__Problem details__
Go to the line in the entries below that holds "pvOuter b (power.toNat + 1) power number []" and repeat exactly from there through the line that holds "number, digits =>", inclusive.

Material provided START

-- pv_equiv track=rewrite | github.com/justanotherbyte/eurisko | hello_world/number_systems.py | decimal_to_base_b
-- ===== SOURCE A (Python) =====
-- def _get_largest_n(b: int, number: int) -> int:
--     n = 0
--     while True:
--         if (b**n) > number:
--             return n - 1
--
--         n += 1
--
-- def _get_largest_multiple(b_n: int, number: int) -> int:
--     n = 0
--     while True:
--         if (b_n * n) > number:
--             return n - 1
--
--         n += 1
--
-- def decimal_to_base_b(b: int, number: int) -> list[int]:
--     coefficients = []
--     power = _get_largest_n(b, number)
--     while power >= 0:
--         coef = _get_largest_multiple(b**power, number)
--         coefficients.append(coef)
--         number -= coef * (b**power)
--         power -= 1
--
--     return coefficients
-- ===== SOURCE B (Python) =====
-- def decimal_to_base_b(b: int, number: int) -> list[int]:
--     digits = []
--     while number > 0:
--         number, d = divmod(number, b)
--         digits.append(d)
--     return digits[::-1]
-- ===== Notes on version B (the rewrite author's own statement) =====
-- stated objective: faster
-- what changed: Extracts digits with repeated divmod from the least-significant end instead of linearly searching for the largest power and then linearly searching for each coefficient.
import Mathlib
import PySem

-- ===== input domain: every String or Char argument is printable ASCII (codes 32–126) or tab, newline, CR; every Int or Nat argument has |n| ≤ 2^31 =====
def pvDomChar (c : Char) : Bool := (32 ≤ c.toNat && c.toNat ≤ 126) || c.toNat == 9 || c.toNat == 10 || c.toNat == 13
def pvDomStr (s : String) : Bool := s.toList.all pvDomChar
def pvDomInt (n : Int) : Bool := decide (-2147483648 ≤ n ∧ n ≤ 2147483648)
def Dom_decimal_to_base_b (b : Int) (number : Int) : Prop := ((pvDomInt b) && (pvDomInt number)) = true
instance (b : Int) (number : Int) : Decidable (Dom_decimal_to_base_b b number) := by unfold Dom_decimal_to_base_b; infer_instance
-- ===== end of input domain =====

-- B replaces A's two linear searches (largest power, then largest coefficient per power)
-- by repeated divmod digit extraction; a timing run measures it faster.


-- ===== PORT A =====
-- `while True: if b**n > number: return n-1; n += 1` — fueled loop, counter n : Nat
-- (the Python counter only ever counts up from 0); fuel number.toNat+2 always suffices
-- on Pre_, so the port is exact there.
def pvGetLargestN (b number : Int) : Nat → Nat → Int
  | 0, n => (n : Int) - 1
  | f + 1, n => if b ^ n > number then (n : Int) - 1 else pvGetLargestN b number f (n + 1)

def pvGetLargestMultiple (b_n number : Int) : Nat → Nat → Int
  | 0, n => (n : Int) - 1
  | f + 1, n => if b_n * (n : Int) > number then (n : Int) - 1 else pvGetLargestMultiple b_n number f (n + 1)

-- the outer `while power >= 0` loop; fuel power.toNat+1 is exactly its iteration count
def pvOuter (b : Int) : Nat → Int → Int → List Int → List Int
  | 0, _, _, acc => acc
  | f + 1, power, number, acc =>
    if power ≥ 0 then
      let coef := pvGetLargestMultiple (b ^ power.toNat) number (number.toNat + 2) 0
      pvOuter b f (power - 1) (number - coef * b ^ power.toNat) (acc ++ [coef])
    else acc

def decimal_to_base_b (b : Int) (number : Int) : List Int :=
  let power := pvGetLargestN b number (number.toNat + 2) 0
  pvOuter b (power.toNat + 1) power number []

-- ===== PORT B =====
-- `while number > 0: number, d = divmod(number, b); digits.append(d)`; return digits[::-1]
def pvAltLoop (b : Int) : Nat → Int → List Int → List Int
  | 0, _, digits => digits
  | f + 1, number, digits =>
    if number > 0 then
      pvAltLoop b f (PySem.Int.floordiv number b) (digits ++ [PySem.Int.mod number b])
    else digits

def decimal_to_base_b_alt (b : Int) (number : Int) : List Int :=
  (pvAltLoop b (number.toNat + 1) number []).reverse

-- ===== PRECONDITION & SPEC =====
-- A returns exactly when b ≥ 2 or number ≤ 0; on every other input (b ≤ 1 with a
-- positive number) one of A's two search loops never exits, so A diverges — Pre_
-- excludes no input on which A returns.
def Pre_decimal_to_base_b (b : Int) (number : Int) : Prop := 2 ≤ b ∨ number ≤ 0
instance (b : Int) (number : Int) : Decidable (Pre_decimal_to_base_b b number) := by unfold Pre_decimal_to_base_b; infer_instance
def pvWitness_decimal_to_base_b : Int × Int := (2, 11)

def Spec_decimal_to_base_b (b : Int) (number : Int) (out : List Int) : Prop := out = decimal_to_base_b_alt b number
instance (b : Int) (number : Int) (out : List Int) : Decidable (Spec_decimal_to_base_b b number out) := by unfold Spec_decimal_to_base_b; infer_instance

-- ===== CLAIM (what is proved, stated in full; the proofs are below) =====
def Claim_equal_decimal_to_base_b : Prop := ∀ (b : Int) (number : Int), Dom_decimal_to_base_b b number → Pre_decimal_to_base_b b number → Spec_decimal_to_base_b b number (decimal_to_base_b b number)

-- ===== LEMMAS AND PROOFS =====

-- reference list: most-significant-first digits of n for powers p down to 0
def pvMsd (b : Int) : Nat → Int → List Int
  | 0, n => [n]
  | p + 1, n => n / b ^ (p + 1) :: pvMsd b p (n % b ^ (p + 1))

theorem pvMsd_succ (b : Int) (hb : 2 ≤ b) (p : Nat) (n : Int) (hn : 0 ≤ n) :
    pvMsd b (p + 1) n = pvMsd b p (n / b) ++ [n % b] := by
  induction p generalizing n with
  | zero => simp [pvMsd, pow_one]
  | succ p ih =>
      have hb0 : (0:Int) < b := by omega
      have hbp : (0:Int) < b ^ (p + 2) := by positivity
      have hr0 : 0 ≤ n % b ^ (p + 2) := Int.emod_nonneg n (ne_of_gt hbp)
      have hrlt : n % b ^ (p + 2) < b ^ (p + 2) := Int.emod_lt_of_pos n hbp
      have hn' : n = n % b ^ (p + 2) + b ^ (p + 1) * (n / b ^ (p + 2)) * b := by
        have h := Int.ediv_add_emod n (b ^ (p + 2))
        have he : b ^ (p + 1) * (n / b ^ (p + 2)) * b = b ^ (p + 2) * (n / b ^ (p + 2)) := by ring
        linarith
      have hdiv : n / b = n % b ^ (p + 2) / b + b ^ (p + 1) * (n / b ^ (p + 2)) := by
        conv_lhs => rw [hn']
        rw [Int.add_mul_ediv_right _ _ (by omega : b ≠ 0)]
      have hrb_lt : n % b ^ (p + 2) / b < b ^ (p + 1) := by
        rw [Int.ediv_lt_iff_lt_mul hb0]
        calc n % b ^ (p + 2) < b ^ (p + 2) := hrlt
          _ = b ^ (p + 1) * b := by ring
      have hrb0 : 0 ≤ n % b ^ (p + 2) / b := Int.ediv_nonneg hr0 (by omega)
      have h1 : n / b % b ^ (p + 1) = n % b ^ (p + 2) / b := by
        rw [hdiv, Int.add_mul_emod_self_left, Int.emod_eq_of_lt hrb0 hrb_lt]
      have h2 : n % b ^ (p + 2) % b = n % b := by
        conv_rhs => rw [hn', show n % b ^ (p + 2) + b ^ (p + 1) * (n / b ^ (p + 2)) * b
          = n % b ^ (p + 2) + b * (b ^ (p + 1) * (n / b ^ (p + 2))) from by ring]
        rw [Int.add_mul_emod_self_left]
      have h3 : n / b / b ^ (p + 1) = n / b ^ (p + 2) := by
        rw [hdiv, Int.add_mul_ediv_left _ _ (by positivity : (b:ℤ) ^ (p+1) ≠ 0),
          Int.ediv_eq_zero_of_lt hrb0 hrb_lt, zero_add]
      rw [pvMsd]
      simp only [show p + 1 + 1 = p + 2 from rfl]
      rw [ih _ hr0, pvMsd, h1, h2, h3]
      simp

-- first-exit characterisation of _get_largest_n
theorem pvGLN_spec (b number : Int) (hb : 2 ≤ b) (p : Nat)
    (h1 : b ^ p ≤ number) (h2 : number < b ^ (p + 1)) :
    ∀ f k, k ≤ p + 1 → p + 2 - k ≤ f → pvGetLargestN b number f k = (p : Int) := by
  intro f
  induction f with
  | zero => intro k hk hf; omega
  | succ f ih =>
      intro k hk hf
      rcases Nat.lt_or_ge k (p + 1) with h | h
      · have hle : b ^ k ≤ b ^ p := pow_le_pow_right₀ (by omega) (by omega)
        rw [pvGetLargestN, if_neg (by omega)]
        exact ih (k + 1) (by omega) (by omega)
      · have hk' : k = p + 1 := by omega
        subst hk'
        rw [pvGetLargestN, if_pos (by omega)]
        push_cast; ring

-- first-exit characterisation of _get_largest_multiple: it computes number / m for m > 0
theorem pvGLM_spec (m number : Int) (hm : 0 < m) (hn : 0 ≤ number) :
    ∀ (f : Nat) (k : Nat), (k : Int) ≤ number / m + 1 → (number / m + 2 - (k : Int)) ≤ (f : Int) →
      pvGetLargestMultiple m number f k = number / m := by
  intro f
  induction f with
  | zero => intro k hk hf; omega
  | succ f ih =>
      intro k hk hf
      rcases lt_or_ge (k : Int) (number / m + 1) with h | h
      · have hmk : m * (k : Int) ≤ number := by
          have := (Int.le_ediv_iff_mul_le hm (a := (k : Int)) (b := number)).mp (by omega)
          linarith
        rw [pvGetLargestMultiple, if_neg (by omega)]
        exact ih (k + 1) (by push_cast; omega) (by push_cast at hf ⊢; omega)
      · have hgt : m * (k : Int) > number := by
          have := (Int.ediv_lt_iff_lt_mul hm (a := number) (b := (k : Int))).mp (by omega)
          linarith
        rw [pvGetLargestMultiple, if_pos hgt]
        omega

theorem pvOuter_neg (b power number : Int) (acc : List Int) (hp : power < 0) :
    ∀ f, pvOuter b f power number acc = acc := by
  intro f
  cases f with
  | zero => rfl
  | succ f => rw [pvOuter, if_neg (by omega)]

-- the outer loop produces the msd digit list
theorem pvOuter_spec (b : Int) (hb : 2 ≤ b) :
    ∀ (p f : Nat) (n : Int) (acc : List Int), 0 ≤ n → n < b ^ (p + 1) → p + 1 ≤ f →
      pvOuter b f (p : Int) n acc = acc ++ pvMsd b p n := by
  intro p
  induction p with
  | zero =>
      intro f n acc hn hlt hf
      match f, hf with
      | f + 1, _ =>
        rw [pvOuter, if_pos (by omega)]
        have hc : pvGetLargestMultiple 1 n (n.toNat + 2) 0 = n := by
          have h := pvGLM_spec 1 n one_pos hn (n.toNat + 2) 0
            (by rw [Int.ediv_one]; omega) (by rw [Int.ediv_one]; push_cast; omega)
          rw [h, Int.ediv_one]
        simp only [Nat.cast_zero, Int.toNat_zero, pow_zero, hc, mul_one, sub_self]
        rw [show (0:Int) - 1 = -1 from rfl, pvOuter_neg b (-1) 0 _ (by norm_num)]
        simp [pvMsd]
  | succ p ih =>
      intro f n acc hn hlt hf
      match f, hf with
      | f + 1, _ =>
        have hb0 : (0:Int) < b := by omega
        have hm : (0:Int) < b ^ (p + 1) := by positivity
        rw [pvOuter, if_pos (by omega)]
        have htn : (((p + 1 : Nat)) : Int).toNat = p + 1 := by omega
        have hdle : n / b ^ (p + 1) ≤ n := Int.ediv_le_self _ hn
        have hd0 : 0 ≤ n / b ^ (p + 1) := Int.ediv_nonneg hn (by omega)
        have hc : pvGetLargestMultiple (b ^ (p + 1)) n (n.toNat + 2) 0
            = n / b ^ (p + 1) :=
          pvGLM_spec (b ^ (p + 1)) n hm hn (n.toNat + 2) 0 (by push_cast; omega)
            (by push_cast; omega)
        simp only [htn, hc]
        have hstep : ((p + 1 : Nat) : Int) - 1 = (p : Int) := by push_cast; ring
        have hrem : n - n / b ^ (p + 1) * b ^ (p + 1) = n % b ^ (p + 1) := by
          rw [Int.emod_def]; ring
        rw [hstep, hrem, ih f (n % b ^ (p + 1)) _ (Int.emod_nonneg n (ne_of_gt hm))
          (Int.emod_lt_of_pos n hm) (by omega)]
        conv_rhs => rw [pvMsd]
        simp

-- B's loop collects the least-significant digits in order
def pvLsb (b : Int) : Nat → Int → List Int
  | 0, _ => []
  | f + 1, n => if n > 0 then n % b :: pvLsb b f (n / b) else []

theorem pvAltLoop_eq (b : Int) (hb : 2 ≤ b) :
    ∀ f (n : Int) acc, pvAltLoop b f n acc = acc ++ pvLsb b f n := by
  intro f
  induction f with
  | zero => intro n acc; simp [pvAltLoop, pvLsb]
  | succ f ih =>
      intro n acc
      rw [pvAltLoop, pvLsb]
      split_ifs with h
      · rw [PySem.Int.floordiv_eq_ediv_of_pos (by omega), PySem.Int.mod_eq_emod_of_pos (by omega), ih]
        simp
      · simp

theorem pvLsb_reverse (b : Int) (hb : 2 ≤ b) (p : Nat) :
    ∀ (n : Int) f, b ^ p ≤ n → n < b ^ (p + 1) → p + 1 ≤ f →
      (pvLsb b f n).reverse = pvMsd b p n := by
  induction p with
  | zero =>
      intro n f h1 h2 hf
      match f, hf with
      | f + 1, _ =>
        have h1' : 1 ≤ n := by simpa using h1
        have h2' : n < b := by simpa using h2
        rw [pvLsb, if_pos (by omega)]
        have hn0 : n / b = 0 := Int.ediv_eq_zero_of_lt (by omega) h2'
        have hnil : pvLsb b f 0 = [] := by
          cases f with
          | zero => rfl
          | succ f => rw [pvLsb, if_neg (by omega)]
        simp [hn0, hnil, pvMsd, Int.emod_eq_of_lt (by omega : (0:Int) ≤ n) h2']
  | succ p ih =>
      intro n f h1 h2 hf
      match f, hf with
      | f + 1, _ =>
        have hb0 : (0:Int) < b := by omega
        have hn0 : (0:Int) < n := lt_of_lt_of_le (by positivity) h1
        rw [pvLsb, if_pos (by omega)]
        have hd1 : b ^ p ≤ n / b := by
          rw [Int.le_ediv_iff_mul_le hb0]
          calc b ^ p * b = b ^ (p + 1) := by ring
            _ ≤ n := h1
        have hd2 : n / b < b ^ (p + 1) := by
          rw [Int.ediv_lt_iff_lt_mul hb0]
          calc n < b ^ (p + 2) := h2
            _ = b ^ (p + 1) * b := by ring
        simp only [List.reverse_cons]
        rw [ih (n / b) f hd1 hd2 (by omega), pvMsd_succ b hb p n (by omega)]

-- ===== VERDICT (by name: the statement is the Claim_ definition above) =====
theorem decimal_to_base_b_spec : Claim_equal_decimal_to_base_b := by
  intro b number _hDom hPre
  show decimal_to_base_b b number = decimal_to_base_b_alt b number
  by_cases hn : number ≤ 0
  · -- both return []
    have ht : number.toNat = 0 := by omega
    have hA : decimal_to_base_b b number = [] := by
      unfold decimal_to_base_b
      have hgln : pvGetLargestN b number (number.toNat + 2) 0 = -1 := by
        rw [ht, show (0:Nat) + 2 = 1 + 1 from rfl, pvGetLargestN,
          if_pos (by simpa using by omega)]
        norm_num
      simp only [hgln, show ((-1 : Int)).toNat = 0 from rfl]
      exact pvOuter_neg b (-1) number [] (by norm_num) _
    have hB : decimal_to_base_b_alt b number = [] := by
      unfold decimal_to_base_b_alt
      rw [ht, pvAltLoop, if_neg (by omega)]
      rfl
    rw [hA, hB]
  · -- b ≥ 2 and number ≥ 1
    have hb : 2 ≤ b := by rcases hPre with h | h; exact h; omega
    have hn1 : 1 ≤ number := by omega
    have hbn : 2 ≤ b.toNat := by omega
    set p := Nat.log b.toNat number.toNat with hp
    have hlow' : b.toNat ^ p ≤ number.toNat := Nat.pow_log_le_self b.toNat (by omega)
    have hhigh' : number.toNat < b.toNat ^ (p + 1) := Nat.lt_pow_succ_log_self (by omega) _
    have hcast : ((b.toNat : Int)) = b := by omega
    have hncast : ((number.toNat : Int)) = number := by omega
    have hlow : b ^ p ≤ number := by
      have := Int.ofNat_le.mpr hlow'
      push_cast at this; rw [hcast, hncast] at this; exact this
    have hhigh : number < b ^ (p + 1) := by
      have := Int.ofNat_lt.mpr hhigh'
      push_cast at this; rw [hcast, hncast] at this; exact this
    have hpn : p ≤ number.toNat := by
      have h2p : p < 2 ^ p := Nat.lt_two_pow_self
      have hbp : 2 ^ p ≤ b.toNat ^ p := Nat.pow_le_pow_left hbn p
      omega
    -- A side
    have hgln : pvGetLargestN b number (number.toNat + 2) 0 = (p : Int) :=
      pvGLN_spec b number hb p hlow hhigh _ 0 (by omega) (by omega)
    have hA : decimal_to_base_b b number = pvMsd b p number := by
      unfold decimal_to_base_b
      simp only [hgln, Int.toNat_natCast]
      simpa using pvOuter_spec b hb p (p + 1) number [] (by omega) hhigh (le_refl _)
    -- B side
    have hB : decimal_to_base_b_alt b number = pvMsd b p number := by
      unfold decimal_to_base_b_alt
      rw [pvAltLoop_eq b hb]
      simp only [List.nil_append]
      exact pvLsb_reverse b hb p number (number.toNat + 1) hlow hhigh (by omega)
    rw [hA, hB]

Material provided END

__Solution to the exercise__
  pvOuter b (power.toNat + 1) power number []

-- ===== PORT B =====
-- `while number > 0: number, d = divmod(number, b); digits.append(d)`; return digits[::-1]
def pvAltLoop (b : Int) : Nat → Int → List Int → List Int
  | 0, _, digits => digits
  | f + 1, number, digits =>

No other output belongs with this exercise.